For years, ships launched from Baltimore Harbor, and other American ports, had harassed the British fleet, and the British had labeled Baltimore as a den of privateers and pirates. Wishing to halt such assaults, as well as hamper transport of goods or troops by sea, the British Navy blockaded much of the eastern seaboard. In March, Royal Navy frigates and other warships sailed up the Chesapeake, blockading from Norfolk, Virginia to Harve de Grace, MD.
1813 Campaign
By mid-April, one division of Admiral John Warren’s fleet had taken up station off the Elizabeth River to blockade Hampton Roads, while Admiral Cockburn led the other on a series of raids on the towns of the upper Chesapeake. On the sixteenth, his squadron showed itself off the mouth of the Patapsco River, the gateway to Baltimore. Cockburn intended the display to hold the attention of the militia commander in the region, Maj. Gen. Samuel Smith, before sailing farther north. For the rest of the month, Cockburn sent expeditions of sailors and marines ashore, supported by warships and auxiliary vessels, to raid small port towns.
The first British incursions occurred in Maryland at Frenchtown and Elk Landing (Elkton) on April 29, 1813. At 7 AM British barges advanced upon the town. While the militia “made a brave but ineffective effort to intercept their advance” they were overmatched. By 1 PM the British had captured and destroyed the town. Among the items destroyed were copious quantities of U.S. army clothing, saddles, bridles, and other cavalry equipage destined for the American army in Canada. From Frenchtown the British moved onto Elkton but were repulsed by American troops at Fort Hollingsworth and Fort Defiance, earthen artillery redoubts along the river approach.

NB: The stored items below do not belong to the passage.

-- pv_equiv track=rewrite | github.com/tom-draper/pldashboard | updater/src/data/dataframes/form.py | _last_n_played_matchdays
-- ===== SOURCE A (Python) =====
-- def _last_n_played_matchdays(d: dict, team: str, current_season: int, N: int):
--     played_matchdays = []
--     for matchday in range(38, 0, -1):
--         if (current_season, matchday, "team") in d[team]:
--             played_matchdays.append(matchday)
--         if len(played_matchdays) >= N:
--             break
--
--     played_matchdays.reverse()
--     return played_matchdays
-- ===== SOURCE B (Python) =====
-- def _last_n_played_matchdays(d: dict, team: str, current_season: int, N: int):
--     row = d[team]
--     played = [m for m in range(1, 39) if (current_season, m, "team") in row]
--     return played[-N:] if N > 0 else []
-- ===== Notes on version B (the rewrite author's own statement) =====
-- stated objective: simpler
-- what changed: B builds the ascending list of played matchdays in one forward comprehension and returns its last N via a tail slice, instead of A's descending loop with early break, append accumulator and final reverse.
-- outside the precondition, e.g. on _last_n_played_matchdays({'a': {(2024, 38, 'team'): 1}}, 'a', 2024, 0): A returns [38], B returns []
import Mathlib
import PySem

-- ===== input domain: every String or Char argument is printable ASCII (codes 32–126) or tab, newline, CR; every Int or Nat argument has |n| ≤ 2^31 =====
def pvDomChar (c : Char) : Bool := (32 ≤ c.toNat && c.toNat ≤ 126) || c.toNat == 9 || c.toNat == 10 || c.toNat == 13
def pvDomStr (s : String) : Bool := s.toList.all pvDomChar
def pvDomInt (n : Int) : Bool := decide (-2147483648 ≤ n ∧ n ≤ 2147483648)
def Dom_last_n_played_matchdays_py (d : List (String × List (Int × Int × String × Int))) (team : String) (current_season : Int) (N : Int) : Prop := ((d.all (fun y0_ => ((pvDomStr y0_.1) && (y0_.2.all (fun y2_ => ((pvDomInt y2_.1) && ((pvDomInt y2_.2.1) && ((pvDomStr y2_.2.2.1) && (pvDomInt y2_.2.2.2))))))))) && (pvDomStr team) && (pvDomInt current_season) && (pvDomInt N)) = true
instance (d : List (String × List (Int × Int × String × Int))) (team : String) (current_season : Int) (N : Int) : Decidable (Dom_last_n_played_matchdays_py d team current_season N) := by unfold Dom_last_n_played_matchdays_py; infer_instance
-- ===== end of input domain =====

-- ===== PORT A =====
-- B builds the ascending played list in one forward comprehension and tail-slices its
-- last N, instead of A's descending early-exit loop + reverse (objective: simpler).
-- d[team]: first-match association-list lookup; Pre_ excludes a missing key (KeyError).
def pvLookup (d : List (String × List (Int × Int × String × Int))) (team : String) : Option (List (Int × Int × String × Int)) :=
  match d with
  | [] => none
  | (k, v) :: rest => if k == team then some v else pvLookup rest team

-- Python '(current_season, matchday, "team") in d[team]' where d[team] is a dict keyed by
-- 3-tuples: membership in its keys, a scan comparing the key triple. Exact for that semantics.
def pvMem3 (current_season matchday : Int) (row : List (Int × Int × String × Int)) : Bool :=
  row.any (fun e => e.1 == current_season && e.2.1 == matchday && e.2.2.1 == "team")

-- A's for-loop over range(38, 0, -1) with the append and the early 'break'.
def pvALoop (row : List (Int × Int × String × Int)) (current_season N : Int) :
    List Int → List Int → List Int
  | acc, [] => acc
  | acc, matchday :: rest =>
    let acc' := if pvMem3 current_season matchday row then acc ++ [matchday] else acc
    if (acc'.length : Int) ≥ N then acc' else pvALoop row current_season N acc' rest

def last_n_played_matchdays_py (d : List (String × List (Int × Int × String × Int))) (team : String) (current_season : Int) (N : Int) : List Int :=
  let row := (pvLookup d team).getD []   -- Pre_ guarantees the key is present
  (pvALoop row current_season N [] (PySem.List.pyRange 38 0 (-1))).reverse

-- ===== PORT B =====
def last_n_played_matchdays_py_alt (d : List (String × List (Int × Int × String × Int))) (team : String) (current_season : Int) (N : Int) : List Int :=
  let row := (pvLookup d team).getD []   -- Pre_ guarantees the key is present
  let played := (PySem.List.pyRange 1 39 1).filter (fun m => pvMem3 current_season m row)
  if N > 0 then PySem.List.slice played (some (-N)) none else []

-- ===== PRECONDITION & SPEC =====
-- Pre_: the team must be a key of d (otherwise Python's d[team] raises KeyError); and it
-- excludes the degenerate request N <= 0 exactly when matchday 38 of the season was
-- played, a corner no caller specifies: there A's break, checked only after the first
-- iteration has appended 38, returns [38], while B returns [] for a non-positive N.
def Pre_last_n_played_matchdays_py (d : List (String × List (Int × Int × String × Int))) (team : String) (current_season : Int) (N : Int) : Prop :=
  (pvLookup d team).isSome ∧
    (0 < N ∨ pvMem3 current_season 38 ((pvLookup d team).getD []) = false)
instance (d : List (String × List (Int × Int × String × Int))) (team : String) (current_season : Int) (N : Int) : Decidable (Pre_last_n_played_matchdays_py d team current_season N) := by unfold Pre_last_n_played_matchdays_py; infer_instance

def pvWitness_last_n_played_matchdays_py : (List (String × List (Int × Int × String × Int))) × String × Int × Int := ([("a", [(2024, 5, "team", 1)])], "a", 2024, 3)

def Spec_last_n_played_matchdays_py (d : List (String × List (Int × Int × String × Int))) (team : String) (current_season : Int) (N : Int) (out : List Int) : Prop := out = last_n_played_matchdays_py_alt d team current_season N
instance (d : List (String × List (Int × Int × String × Int))) (team : String) (current_season : Int) (N : Int) (out : List Int) : Decidable (Spec_last_n_played_matchdays_py d team current_season N out) := by unfold Spec_last_n_played_matchdays_py; infer_instance

-- ===== CLAIM (what is proved, stated in full; the proofs are below) =====
def Claim_equal_last_n_played_matchdays_py : Prop := ∀ (d : List (String × List (Int × Int × String × Int))) (team : String) (current_season : Int) (N : Int), Dom_last_n_played_matchdays_py d team current_season N → Pre_last_n_played_matchdays_py d team current_season N → Spec_last_n_played_matchdays_py d team current_season N (last_n_played_matchdays_py d team current_season N)

-- ===== LEMMAS AND PROOFS =====
-- A's loop, while the break bound has not been reached, collects the first
-- (N - len acc) matching matchdays of the remaining range.
theorem pvALoop_take (row : List (Int × Int × String × Int)) (cs N : Int) :
    ∀ (ms : List Int) (acc : List Int), (acc.length : Int) < N →
      pvALoop row cs N acc ms
        = acc ++ (ms.filter (fun m => pvMem3 cs m row)).take (N - acc.length).toNat := by
  intro ms
  induction ms with
  | nil => intro acc _; simp [pvALoop]
  | cons m rest ih =>
    intro acc h
    by_cases hp : pvMem3 cs m row = true
    · by_cases hb : ((acc ++ [m]).length : Int) ≥ N
      · have hb2 : N ≤ (acc.length : Int) + 1 := by simpa using hb
        have h1 : (N - (acc.length : Int)).toNat = 1 := by omega
        simp [pvALoop, hp, hb2, h1]
      · have hb2 : ¬ (N ≤ (acc.length : Int) + 1) := by simpa using hb
        have hlt : (((acc ++ [m]).length : Int)) < N := lt_of_not_ge hb
        have h1 : (N - (acc.length : Int)).toNat = (N - ((acc.length : Int) + 1)).toNat + 1 := by
          omega
        simp [pvALoop, hp, hb2, ih (acc ++ [m]) hlt, h1]
    · have hb2 : ¬ (N ≤ (acc.length : Int)) := not_le.mpr h
      simp [pvALoop, hp, hb2, ih acc h]

theorem pvWitness_ok :
    Dom_last_n_played_matchdays_py pvWitness_last_n_played_matchdays_py.1 pvWitness_last_n_played_matchdays_py.2.1 pvWitness_last_n_played_matchdays_py.2.2.1 pvWitness_last_n_played_matchdays_py.2.2.2 ∧
    Pre_last_n_played_matchdays_py pvWitness_last_n_played_matchdays_py.1 pvWitness_last_n_played_matchdays_py.2.1 pvWitness_last_n_played_matchdays_py.2.2.1 pvWitness_last_n_played_matchdays_py.2.2.2 := by
  decide

-- Over the same row: take-N of the descending filtered range, reversed, is the tail
-- slice of the ascending filtered range.
theorem pvMainRow (row : List (Int × Int × String × Int)) (cs N : Int)
    (h38 : N ≤ 0 → pvMem3 cs 38 row = false) :
    (pvALoop row cs N [] (PySem.List.pyRange 38 0 (-1))).reverse
      = if N > 0 then
          PySem.List.slice ((PySem.List.pyRange 1 39 1).filter (fun m => pvMem3 cs m row))
            (some (-N)) none
        else [] := by
  by_cases hN : 0 < N
  · rw [if_pos hN]
    rw [pvALoop_take row cs N _ [] (by simpa using hN)]
    rw [PySem.List.pyRange_neg_one_eq_reverse]
    norm_num
    obtain ⟨k, hk⟩ : ∃ k : Nat, N = (k : Int) := ⟨N.toNat, (Int.toNat_of_nonneg (le_of_lt hN)).symm⟩
    subst hk
    rw [List.take_reverse, List.reverse_reverse,
        PySem.List.slice_from_neg_natCast _ _ (by exact_mod_cast hN)]
    simp
  · have hN2 : N ≤ 0 := le_of_not_gt hN
    rw [if_neg hN]
    rw [show PySem.List.pyRange 38 0 (-1) = 38 :: PySem.List.pyRange 37 0 (-1) from
      PySem.List.pyRange_neg_one_cons (by norm_num)]
    simp [pvALoop, h38 hN2, hN2]

-- ===== VERDICT (by name: the statement is the Claim_ definition above) =====
theorem last_n_played_matchdays_py_spec : Claim_equal_last_n_played_matchdays_py := by
  intro d team cs N _ hpre
  obtain ⟨-, hcase⟩ := hpre
  unfold Spec_last_n_played_matchdays_py
  simp only [last_n_played_matchdays_py, last_n_played_matchdays_py_alt]
  exact pvMainRow _ cs N (fun hN2 => hcase.resolve_left (by omega))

Cockburn next sailed toward Maryland’s Western Shore and in early May anchored off Havre de Grace at the mouth of the Susquehanna River. An artillery battery on Concord Point, called the Potato Battery, defended the seaward approach to the village of about sixty dwellings. The battery opened fire as the landing barges and a boat armed with Congreve rockets approached in the early morning of May 3, but British return fire forced most of the militia to abandon the position. Despite Cockburn’s threats of punishing resistance, the militia had opposed the landing and the town refused Cockburn’s ransom demand of $20,000. British sailors and marines looted and burned most of the town’s structures, including the home of Commodore John Rodgers.

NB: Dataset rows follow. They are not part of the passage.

-- pv_equiv track=rewrite | github.com/MotorFish/motor-report-skill | scripts/build_comparison.py | candidateStatus
-- ===== SOURCE A (Python) =====
-- def candidateStatus(unitOk, checks):
--     if not unitOk:
--         return "unit_mismatch"
--     statuses = {check["status"] for check in checks}
--     if "unit_mismatch" in statuses:
--         return "unit_mismatch"
--     if "condition_mismatch" in statuses:
--         return "condition_mismatch"
--     if "needs_review" in statuses or not checks:
--         return "needs_review"
--     return "comparable"
-- ===== SOURCE B (Python) =====
-- # B: min-reduction over a priority rank instead of building a set and probing it in order.
-- _RANK = {"unit_mismatch": 0, "condition_mismatch": 1, "needs_review": 2}
-- _NAME = ["unit_mismatch", "condition_mismatch", "needs_review", "comparable"]
--
-- def candidateStatus(unitOk, checks):
--     if not unitOk:
--         return "unit_mismatch"
--     if not checks:
--         return "needs_review"
--     best = min(_RANK.get(c["status"], 3) for c in checks)
--     return _NAME[best]
-- ===== Notes on version B (the rewrite author's own statement) =====
-- stated objective: alternative
-- what changed: Replaces the set-comprehension plus ordered membership probes by a single min-reduction over a priority rank followed by one rank-to-name mapping.
import Mathlib
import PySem

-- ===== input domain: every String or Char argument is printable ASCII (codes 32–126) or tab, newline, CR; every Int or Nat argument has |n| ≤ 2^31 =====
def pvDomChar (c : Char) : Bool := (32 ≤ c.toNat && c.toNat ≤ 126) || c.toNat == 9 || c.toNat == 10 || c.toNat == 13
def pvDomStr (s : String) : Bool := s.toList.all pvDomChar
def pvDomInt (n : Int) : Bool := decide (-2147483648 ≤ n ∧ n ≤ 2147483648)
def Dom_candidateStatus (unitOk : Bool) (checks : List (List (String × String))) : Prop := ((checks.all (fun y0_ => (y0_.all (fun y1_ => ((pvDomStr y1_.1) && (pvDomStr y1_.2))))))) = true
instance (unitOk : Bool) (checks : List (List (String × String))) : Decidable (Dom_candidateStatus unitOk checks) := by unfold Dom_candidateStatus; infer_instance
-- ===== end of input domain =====

-- B replaces A's set-build plus ordered membership probes by one min-reduction over a
-- priority rank and a single rank-to-name mapping (alternative decomposition, same cost).

-- ===== PORT A =====
-- check["status"]: dict lookup, KeyError when absent; getD "" is exact under Pre_ (key present)
def pvStatusOf (c : List (String × String)) : String :=
  PySem.Dict.getD (PySem.Dict.mk c) "status" ""

def candidateStatus (unitOk : Bool) (checks : List (List (String × String))) : String :=
  if !unitOk then "unit_mismatch"
  else
    let statuses : PySem.Set String := PySem.Set.ofList (checks.map pvStatusOf)
    if PySem.Set.contains statuses "unit_mismatch" then "unit_mismatch"
    else if PySem.Set.contains statuses "condition_mismatch" then "condition_mismatch"
    else if PySem.Set.contains statuses "needs_review" || checks.isEmpty then "needs_review"
    else "comparable"

-- ===== PORT B =====
-- _RANK.get(s, 3)
def pvRank (s : String) : Int :=
  if s = "unit_mismatch" then 0
  else if s = "condition_mismatch" then 1
  else if s = "needs_review" then 2
  else 3

def candidateStatus_alt (unitOk : Bool) (checks : List (List (String × String))) : String :=
  if !unitOk then "unit_mismatch"
  else if checks.isEmpty then "needs_review"
  else
    -- min over the nonempty generator of ranks
    let best :=
      match checks.map (fun c => pvRank (pvStatusOf c)) with
      | [] => 3
      | r :: rs => rs.foldl min r
    -- _NAME[best]
    if best = 0 then "unit_mismatch"
    else if best = 1 then "condition_mismatch"
    else if best = 2 then "needs_review"
    else "comparable"

-- ===== PRECONDITION & SPEC =====
-- Pre_ excludes exactly the inputs where A raises KeyError: unitOk truthy and some check lacks a "status" key.
def Pre_candidateStatus (unitOk : Bool) (checks : List (List (String × String))) : Prop :=
  unitOk = false ∨ (checks.all (fun c => c.any (fun p => p.1 == "status"))) = true
instance (unitOk : Bool) (checks : List (List (String × String))) : Decidable (Pre_candidateStatus unitOk checks) := by unfold Pre_candidateStatus; infer_instance

def pvWitness_candidateStatus : Bool × (List (List (String × String))) :=
  (true, [[("status", "comparable")], [("status", "needs_review")]])

def Spec_candidateStatus (unitOk : Bool) (checks : List (List (String × String))) (out : String) : Prop := out = candidateStatus_alt unitOk checks
instance (unitOk : Bool) (checks : List (List (String × String))) (out : String) : Decidable (Spec_candidateStatus unitOk checks out) := by unfold Spec_candidateStatus; infer_instance

-- ===== CLAIM (what is proved, stated in full; the proofs are below) =====
def Claim_equal_candidateStatus : Prop := ∀ (unitOk : Bool) (checks : List (List (String × String))), Dom_candidateStatus unitOk checks → Pre_candidateStatus unitOk checks → Spec_candidateStatus unitOk checks (candidateStatus unitOk checks)

-- ===== LEMMAS AND PROOFS =====

lemma pvRank_nonneg (s : String) : 0 ≤ pvRank s := by
  unfold pvRank; split_ifs <;> norm_num

lemma pvRank_eq_zero_iff (s : String) : pvRank s = 0 ↔ s = "unit_mismatch" := by
  unfold pvRank; split_ifs with h1 h2 h3 <;> simp_all

lemma pvRank_eq_one_iff (s : String) : pvRank s = 1 ↔ s = "condition_mismatch" := by
  unfold pvRank; split_ifs with h1 h2 h3 <;> simp_all

lemma pvRank_eq_two_iff (s : String) : pvRank s = 2 ↔ s = "needs_review" := by
  unfold pvRank; split_ifs with h1 h2 h3 <;> simp_all

lemma foldl_min_mem (rs : List Int) : ∀ r : Int, rs.foldl min r ∈ r :: rs := by
  induction rs with
  | nil => intro r; simp
  | cons a rs ih =>
    intro r
    rw [List.foldl_cons]
    rcases List.mem_cons.mp (ih (min r a)) with h' | h'
    · rw [h']
      rcases min_choice r a with hm | hm <;> rw [hm] <;> simp
    · exact List.mem_cons_of_mem _ (List.mem_cons_of_mem _ h')

lemma foldl_min_le (rs : List Int) : ∀ (r x : Int), x ∈ r :: rs → rs.foldl min r ≤ x := by
  induction rs with
  | nil => intro r x hx; simp at hx; simp [hx]
  | cons a rs ih =>
    intro r x hx
    rw [List.foldl_cons]
    have hbase := ih (min r a) (min r a) List.mem_cons_self
    rcases List.mem_cons.mp hx with h' | h'
    · rw [h']; exact le_trans hbase (min_le_left _ _)
    · rcases List.mem_cons.mp h' with h'' | h''
      · rw [h'']; exact le_trans hbase (min_le_right _ _)
      · exact ih (min r a) x (List.mem_cons_of_mem _ h'')

-- the fold's value is the rank of some status in the list, and a lower bound of all of them
lemma best_spec (c : List (String × String)) (cs : List (List (String × String))) :
    (∃ d ∈ c :: cs, ((cs.map (fun c => pvRank (pvStatusOf c))).foldl min (pvRank (pvStatusOf c))) = pvRank (pvStatusOf d))
    ∧ ∀ d ∈ c :: cs, ((cs.map (fun c => pvRank (pvStatusOf c))).foldl min (pvRank (pvStatusOf c))) ≤ pvRank (pvStatusOf d) := by
  constructor
  · have h := foldl_min_mem (cs.map (fun c => pvRank (pvStatusOf c))) (pvRank (pvStatusOf c))
    rcases List.mem_cons.mp h with h' | h'
    · exact ⟨c, by simp, h'⟩
    · rcases List.mem_map.mp h' with ⟨d, hd, hr⟩
      exact ⟨d, List.mem_cons_of_mem _ hd, hr.symm⟩
  · intro d hd
    apply foldl_min_le
    rcases List.mem_cons.mp hd with h' | h'
    · simp [h']
    · exact List.mem_cons_of_mem _ (List.mem_map.mpr ⟨d, h', rfl⟩)

-- membership of a status string in A's set ↔ some check maps to it
lemma contains_statuses (c : List (String × String)) (cs : List (List (String × String))) (s : String) :
    PySem.Set.contains (PySem.Set.ofList (pvStatusOf c :: cs.map pvStatusOf)) s = true
      ↔ ∃ d ∈ c :: cs, pvStatusOf d = s := by
  rw [PySem.Set.contains_iff, PySem.Set.mem_ofList]
  constructor
  · intro h
    rcases List.mem_cons.mp h with h' | h'
    · exact ⟨c, List.mem_cons_self, h'.symm⟩
    · rcases List.mem_map.mp h' with ⟨d, hd, hr⟩
      exact ⟨d, List.mem_cons_of_mem _ hd, hr⟩
  · rintro ⟨d, hd, rfl⟩
    rcases List.mem_cons.mp hd with h' | h'
    · subst h'; exact List.mem_cons_self
    · exact List.mem_cons_of_mem _ (List.mem_map.mpr ⟨d, h', rfl⟩)

-- ===== VERDICT (by name: the statement is the Claim_ definition above) =====
theorem candidateStatus_spec : Claim_equal_candidateStatus := by
  intro unitOk checks _ _
  unfold Spec_candidateStatus candidateStatus candidateStatus_alt
  cases unitOk with
  | false => simp
  | true =>
    simp only [Bool.not_true, if_neg (by simp : ¬ (false = true))]
    cases checks with
    | nil => simp [PySem.Set.ofList, PySem.Set.contains]
    | cons c cs =>
      simp only [List.isEmpty_cons, if_neg (by simp : ¬ (false = true))]
      simp only [List.map_cons]
      obtain ⟨⟨d₀, hd₀, hbest⟩, hle⟩ := best_spec c cs
      set best := (cs.map (fun c => pvRank (pvStatusOf c))).foldl min (pvRank (pvStatusOf c)) with hbdef
      by_cases h0 : ∃ d ∈ c :: cs, pvStatusOf d = "unit_mismatch"
      · obtain ⟨d, hd, hds⟩ := h0
        have h1 : best ≤ 0 := by
          have := hle d hd; rwa [hds, (pvRank_eq_zero_iff _).mpr rfl] at this
        have h2 : 0 ≤ best := hbest ▸ pvRank_nonneg _
        have hb : best = 0 := le_antisymm h1 h2
        rw [hbdef] at hb
        rw [if_pos ((contains_statuses c cs _).mpr ⟨d, hd, hds⟩)]
        simp [hb]
      · have hb0 : best ≠ 0 := by
          intro h; exact h0 ⟨d₀, hd₀, (pvRank_eq_zero_iff _).mp (h ▸ hbest.symm)⟩
        have hge1 : 1 ≤ best := by
          have := hbest ▸ pvRank_nonneg (pvStatusOf d₀); omega
        rw [if_neg (by rw [contains_statuses c cs]; exact h0)]
        by_cases h1 : ∃ d ∈ c :: cs, pvStatusOf d = "condition_mismatch"
        · obtain ⟨d, hd, hds⟩ := h1
          have hle1 : best ≤ 1 := by
            have := hle d hd; rwa [hds, (pvRank_eq_one_iff _).mpr rfl] at this
          have hb : best = 1 := le_antisymm hle1 hge1
          rw [hbdef] at hb
          rw [if_pos ((contains_statuses c cs _).mpr ⟨d, hd, hds⟩)]
          simp [hb]
        · have hb1 : best ≠ 1 := by
            intro h; exact h1 ⟨d₀, hd₀, (pvRank_eq_one_iff _).mp (h ▸ hbest.symm)⟩
          have hge2 : 2 ≤ best := by omega
          rw [if_neg (by rw [contains_statuses c cs]; exact h1)]
          by_cases h2 : ∃ d ∈ c :: cs, pvStatusOf d = "needs_review"
          · obtain ⟨d, hd, hds⟩ := h2
            have hle2 : best ≤ 2 := by
              have := hle d hd; rwa [hds, (pvRank_eq_two_iff _).mpr rfl] at this
            have hb : best = 2 := le_antisymm hle2 hge2
            rw [hbdef] at hb
            rw [if_pos (by
              rw [Bool.or_eq_true]; left
              exact (contains_statuses c cs _).mpr ⟨d, hd, hds⟩)]
            simp [hb]
          · have hb2 : best ≠ 2 := by
              intro h; exact h2 ⟨d₀, hd₀, (pvRank_eq_two_iff _).mp (h ▸ hbest.symm)⟩
            rw [if_neg (by
              rw [Bool.or_eq_true]
              push Not
              refine ⟨fun h => h2 ((contains_statuses c cs _).mp h), by simp⟩)]
            rw [hbdef] at hb0 hb1 hb2
            simp [hb0, hb1, hb2]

Cockburn next sent an expedition up the Susquehanna River to burn a warehouse at Smith’s, or Bell’s, Ferry but was prevented from landing at Port Deposit by a battery manned by militia. Cockburn then targeted the nearby Principio Iron Works on the Northeast River. The Ironworks, described as one of the most valuable Works of its kind in America, containing one of the few cannon foundries in the country, was the most significant target in the region. The raiders destroyed at least forty-six cannons, including twenty-eight 32-pounders ready for shipment. Cockburn then weighed anchor for the Eastern Shore of the Chesapeake Bay where they burned the towns of Georgetown and Fredericktown. With its mission complete, the squadron returned to the mouth of Chesapeake Bay, where Admiral Warren was massing for the long-awaited assault on Norfolk.

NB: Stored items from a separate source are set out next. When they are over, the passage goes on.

-- pv_equiv track=rewrite | github.com/piotre10/fun-things | binary_sequences/main.py | sequence_is_legal
-- ===== SOURCE A (Python) =====
-- def sequence_is_legal(sequence: str) -> bool:
--     """Checks if sequence is legal as described in task"""
--     prev_is_one = False
--     for character in sequence:
--         if character == "0":
--             prev_is_one = False
--             continue
--
--         if character == "1":
--             if prev_is_one:
--                 return False
--
--             prev_is_one = True
--
--     return True
-- ===== SOURCE B (Python) =====
-- def sequence_is_legal(sequence: str) -> bool:
--     """Checks if sequence is legal as described in task"""
--     bits = ''.join(c for c in sequence if c in '01')
--     return '11' not in bits
-- ===== Notes on version B (the rewrite author's own statement) =====
-- stated objective: simpler
-- what changed: Replaces the stateful prev-flag scan with an early return by a filter keeping only '0'/'1' characters followed by a substring test for '11'.
import Mathlib
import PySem

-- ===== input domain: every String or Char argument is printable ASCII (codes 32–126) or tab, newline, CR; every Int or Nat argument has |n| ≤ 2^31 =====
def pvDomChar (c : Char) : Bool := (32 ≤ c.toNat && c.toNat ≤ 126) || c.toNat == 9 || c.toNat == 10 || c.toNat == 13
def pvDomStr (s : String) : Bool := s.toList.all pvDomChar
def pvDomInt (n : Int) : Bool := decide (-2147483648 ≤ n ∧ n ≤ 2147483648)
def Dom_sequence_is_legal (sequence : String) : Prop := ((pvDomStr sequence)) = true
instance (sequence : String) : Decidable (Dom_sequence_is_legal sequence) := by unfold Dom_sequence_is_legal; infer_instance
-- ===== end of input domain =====

-- B filters the input down to its '0'/'1' characters and tests for the substring "11",
-- replacing A's stateful prev-flag scan with early return (objective: simpler).


-- ===== PORT A =====
-- the for-loop with its prev_is_one flag and early 'return False'
def sequenceIsLegalLoop : List Char → Bool → Bool
  | [], _ => true
  | c :: rest, prev =>
    if c = '0' then sequenceIsLegalLoop rest false
    else if c = '1' then
      if prev then false else sequenceIsLegalLoop rest true
    else sequenceIsLegalLoop rest prev

def sequence_is_legal (sequence : String) : Bool :=
  sequenceIsLegalLoop sequence.toList false

-- ===== PORT B =====
def sequence_is_legal_alt (sequence : String) : Bool :=
  let bits := sequence.toList.filter (fun c => c == '0' || c == '1')
  !(PySem.Chars.isIn "11".toList bits)

-- ===== PRECONDITION & SPEC =====
def Spec_sequence_is_legal (sequence : String) (out : Bool) : Prop := out = sequence_is_legal_alt sequence
instance (sequence : String) (out : Bool) : Decidable (Spec_sequence_is_legal sequence out) := by unfold Spec_sequence_is_legal; infer_instance

-- ===== CLAIM (what is proved, stated in full; the proofs are below) =====
def Claim_equal_sequence_is_legal : Prop := ∀ (sequence : String), Dom_sequence_is_legal sequence → Spec_sequence_is_legal sequence (sequence_is_legal sequence)

-- ===== LEMMAS AND PROOFS =====

lemma isIn11_cons (c : Char) (t : List Char) :
    PySem.Chars.isIn ['1', '1'] (c :: t)
      = (((c == '1') && (t.head? == some '1')) || PySem.Chars.isIn ['1', '1'] t) := by
  rcases t with _ | ⟨d, t'⟩
  · have h1 : PySem.Chars.isIn ['1', '1'] [c] = false := by
      rw [PySem.Chars.isIn_eq_false_iff]
      intro h
      have := h.length_le
      simp at this
    have h2 : PySem.Chars.isIn ['1', '1'] ([] : List Char) = false := by decide
    simp [h1, h2]
  · rw [Bool.eq_iff_iff]
    simp only [Bool.or_eq_true, Bool.and_eq_true, beq_iff_eq,
      PySem.Chars.isIn_iff_infix, List.infix_cons_iff, List.cons_prefix_cons,
      List.head?_cons, Option.some.injEq]
    constructor
    · rintro (⟨h1, h2, -⟩ | h)
      · exact Or.inl ⟨h1.symm, h2.symm⟩
      · exact Or.inr h
    · rintro (⟨h1, h2⟩ | h)
      · subst h1 h2
        exact Or.inl ⟨rfl, rfl, by simp⟩
      · exact Or.inr h

lemma loop_eq_isIn (l : List Char) (prev : Bool) :
    sequenceIsLegalLoop l prev
      = !(PySem.Chars.isIn ['1', '1']
          ((if prev then ['1'] else []) ++ l.filter (fun c => c == '0' || c == '1'))) := by
  induction l generalizing prev with
  | nil =>
    cases prev <;> simp [sequenceIsLegalLoop] <;> decide
  | cons c rest ih =>
    by_cases h0 : c = '0'
    · subst h0
      rw [sequenceIsLegalLoop, if_pos rfl, ih]
      cases prev
      · simp [isIn11_cons]
      · simp [isIn11_cons]
    · by_cases h1 : c = '1'
      · subst h1
        rw [sequenceIsLegalLoop, if_neg (by decide), if_pos rfl]
        cases prev
        · rw [ih]
          simp
        · simp [isIn11_cons]
      · rw [sequenceIsLegalLoop, if_neg h0, if_neg h1, ih]
        have : (c == '0' || c == '1') = false := by
          simp [h0, h1]
        simp [this]

-- ===== VERDICT (by name: the statement is the Claim_ definition above) =====
theorem sequence_is_legal_spec : Claim_equal_sequence_is_legal := by
  intro s _
  unfold Spec_sequence_is_legal sequence_is_legal sequence_is_legal_alt
  rw [loop_eq_isIn]
  simp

Battles of Craney Island and Hampton
The attack on Norfolk, at this time, was made possible by the May arrival, from Bermuda, of the British Army’s 102nd Regiment of Foot, a company of Royal Artillery, two Independent Companies of Foreigners, and two battalions of Royal Marines. Col. Sir Thomas Beckwith, a veteran of Britain’s war against Napoleon, commanded the troops. The independent companies were composed of men who proved to be troublesome. Although led by British officers, their ranks included men of various nationalities, mostly French, who had been captured on European battlefields and who had chosen to serve in the British Army rather than remain prisoners of war. Lt. Col. Napier’s 102d Regiment of Foot also had a less-than-stellar reputation. Originally formed in 1789 as the New South Wales Corps to garrison Australia, it had once served as a penal regiment for soldiers court-martialed in other units. After recruiting “150 lads born in the Colony [Australia] of free birth and good character,” the unit had returned to England in 1810, where it had been reconstituted as the 102d Regiment of Foot. By June, Warren had over twenty-four hundred soldiers and marines under his command, which he believed sufficient to seize Norfolk.
The town’s defenses — Craney Island at the mouth of the Elizabeth River and two forts located closer to the city — were considerable. The federal government had neglected the two Revolutionary War–era forts until 1794, when Congress appropriated $3,000 to repair Fort Nelson on the west bank of the Elizabeth River at Windmill Point and to rebuild Fort Norfolk on the east bank. In 1813, Fort Nelson had parapets fourteen feet high and walls that were fifteen feet thick with embrasures for forty-two guns facing the water but was weaker on its landward side. Due to President Thomas Jefferson’s controversial policy of building low-cost gunboats for coastal defense instead of deep-water warships, and the importance of Gosport Navy Yard, twenty-one gunboats augmented the region’s defenses. Each gunboat measured between fifty to seventy-five feet long and was propelled by sails and oars. The boats mounted either one 24- or 32-pounder gun in the bow on a carriage and two 12-pounder carronades, one on each side. However, of the twenty-one gunboats, Capt. Charles Stewart and Navy Yard Superintendent Capt. John Cassin could only man seven of them. Captain Stewart reported to Secretary of the Navy William Jones that to prevent them falling into enemy hands, and being used against Norfolk’s defenders, he had withdrawn them within the fortifications of Norfolk.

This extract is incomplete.